**DIRECTIONS:**
Work out how many lines in the entries below include the word "stated". Give nothing but the number.

*** Block opens ***

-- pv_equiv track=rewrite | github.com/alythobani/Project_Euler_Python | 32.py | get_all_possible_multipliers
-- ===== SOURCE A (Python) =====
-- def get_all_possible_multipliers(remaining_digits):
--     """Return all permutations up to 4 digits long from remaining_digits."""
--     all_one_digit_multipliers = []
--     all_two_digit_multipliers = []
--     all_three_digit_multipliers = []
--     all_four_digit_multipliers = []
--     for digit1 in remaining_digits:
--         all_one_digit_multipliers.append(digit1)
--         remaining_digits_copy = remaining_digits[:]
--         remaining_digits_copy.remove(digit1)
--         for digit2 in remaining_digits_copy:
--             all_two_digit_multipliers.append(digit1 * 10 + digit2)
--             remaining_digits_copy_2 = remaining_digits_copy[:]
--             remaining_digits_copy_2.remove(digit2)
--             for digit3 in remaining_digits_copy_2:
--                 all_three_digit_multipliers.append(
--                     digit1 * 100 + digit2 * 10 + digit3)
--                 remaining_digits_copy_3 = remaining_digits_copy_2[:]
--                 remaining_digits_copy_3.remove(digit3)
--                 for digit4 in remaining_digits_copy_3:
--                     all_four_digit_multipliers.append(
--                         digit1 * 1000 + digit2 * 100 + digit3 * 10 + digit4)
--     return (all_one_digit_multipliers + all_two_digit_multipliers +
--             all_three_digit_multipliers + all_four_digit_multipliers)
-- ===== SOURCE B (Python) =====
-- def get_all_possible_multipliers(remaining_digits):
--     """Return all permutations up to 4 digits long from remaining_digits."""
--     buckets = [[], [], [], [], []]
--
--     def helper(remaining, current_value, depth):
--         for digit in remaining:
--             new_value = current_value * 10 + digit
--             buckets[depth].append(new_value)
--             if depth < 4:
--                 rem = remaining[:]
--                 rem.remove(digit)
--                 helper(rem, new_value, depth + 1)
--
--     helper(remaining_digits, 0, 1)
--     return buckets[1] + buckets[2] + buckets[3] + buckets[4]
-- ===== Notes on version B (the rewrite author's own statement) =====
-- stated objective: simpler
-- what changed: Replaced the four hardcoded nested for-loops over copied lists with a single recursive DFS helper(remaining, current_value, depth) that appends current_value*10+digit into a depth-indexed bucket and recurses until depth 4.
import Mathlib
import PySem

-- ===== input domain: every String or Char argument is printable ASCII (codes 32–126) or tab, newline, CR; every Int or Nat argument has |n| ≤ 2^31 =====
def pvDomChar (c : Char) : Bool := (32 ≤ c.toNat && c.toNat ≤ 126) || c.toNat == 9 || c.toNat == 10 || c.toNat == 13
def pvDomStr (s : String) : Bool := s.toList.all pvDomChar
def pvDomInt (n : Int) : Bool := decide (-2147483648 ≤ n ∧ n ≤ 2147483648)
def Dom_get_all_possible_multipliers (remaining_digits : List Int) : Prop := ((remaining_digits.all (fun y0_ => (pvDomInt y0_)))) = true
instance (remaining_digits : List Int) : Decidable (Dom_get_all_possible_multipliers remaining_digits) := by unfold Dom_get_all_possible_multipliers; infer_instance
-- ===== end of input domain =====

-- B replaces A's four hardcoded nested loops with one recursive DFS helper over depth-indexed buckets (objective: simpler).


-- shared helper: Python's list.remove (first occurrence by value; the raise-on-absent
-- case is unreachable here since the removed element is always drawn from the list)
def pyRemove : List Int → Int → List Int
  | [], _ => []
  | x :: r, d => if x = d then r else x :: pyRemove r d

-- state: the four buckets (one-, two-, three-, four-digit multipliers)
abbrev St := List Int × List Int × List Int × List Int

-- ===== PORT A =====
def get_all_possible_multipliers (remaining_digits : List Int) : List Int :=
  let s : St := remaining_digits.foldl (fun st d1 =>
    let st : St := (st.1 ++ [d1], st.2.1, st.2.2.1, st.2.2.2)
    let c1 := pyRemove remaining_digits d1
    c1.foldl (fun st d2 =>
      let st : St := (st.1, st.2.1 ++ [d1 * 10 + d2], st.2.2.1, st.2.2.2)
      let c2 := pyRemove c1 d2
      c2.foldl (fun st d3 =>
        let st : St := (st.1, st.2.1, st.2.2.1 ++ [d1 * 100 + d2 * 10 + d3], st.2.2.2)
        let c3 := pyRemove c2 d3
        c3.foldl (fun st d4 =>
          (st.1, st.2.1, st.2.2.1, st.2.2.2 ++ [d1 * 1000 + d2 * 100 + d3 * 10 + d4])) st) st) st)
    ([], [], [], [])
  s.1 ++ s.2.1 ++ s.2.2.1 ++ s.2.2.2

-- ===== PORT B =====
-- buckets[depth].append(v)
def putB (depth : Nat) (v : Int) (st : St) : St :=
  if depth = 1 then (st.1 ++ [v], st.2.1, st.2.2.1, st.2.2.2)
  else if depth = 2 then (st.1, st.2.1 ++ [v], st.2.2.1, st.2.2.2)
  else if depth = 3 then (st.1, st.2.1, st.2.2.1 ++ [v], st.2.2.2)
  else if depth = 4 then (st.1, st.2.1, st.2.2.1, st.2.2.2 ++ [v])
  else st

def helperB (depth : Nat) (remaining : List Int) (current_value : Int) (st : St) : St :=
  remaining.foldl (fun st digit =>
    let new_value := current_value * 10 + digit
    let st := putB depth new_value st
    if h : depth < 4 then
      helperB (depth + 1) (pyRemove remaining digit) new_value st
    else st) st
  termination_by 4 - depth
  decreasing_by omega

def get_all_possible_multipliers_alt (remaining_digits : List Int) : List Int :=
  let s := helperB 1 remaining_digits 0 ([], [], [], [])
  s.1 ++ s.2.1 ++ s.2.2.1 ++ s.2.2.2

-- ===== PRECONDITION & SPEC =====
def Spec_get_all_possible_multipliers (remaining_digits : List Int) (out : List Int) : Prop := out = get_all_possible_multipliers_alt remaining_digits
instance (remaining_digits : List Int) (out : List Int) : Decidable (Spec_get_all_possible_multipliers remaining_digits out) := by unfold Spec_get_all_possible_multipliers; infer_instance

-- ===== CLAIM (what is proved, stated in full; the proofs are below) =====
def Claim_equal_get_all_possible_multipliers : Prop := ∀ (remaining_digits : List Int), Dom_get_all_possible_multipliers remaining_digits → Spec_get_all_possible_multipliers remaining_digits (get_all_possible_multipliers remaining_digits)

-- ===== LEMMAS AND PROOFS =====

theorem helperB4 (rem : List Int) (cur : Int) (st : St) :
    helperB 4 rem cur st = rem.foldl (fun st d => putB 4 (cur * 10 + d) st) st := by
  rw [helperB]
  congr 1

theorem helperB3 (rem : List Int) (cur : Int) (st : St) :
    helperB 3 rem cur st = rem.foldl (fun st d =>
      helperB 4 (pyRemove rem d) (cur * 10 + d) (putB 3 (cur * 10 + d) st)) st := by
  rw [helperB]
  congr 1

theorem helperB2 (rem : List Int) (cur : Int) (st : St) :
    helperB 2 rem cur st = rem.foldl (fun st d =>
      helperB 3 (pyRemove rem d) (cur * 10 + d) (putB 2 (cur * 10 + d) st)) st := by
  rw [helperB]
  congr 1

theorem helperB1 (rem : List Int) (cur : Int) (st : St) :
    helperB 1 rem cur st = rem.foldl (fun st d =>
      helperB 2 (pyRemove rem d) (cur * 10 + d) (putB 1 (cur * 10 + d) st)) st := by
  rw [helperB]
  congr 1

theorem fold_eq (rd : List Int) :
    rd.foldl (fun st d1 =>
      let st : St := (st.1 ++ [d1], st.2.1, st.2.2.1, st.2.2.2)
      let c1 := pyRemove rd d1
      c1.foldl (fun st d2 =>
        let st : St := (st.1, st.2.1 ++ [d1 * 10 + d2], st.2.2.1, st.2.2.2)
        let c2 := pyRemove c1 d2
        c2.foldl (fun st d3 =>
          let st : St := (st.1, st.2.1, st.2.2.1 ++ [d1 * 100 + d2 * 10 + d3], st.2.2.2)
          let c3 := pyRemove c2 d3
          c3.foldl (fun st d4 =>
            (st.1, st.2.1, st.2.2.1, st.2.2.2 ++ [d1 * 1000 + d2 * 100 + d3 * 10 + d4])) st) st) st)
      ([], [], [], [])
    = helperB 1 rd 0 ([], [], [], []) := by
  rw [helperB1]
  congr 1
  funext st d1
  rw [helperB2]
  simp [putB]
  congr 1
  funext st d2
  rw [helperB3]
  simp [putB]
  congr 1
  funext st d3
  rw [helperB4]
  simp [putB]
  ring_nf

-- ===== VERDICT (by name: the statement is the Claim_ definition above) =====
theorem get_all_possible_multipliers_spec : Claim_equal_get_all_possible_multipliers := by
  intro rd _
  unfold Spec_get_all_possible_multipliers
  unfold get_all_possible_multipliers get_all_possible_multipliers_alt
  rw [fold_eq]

*** Block closes ***

**TASK OUTPUT:**
2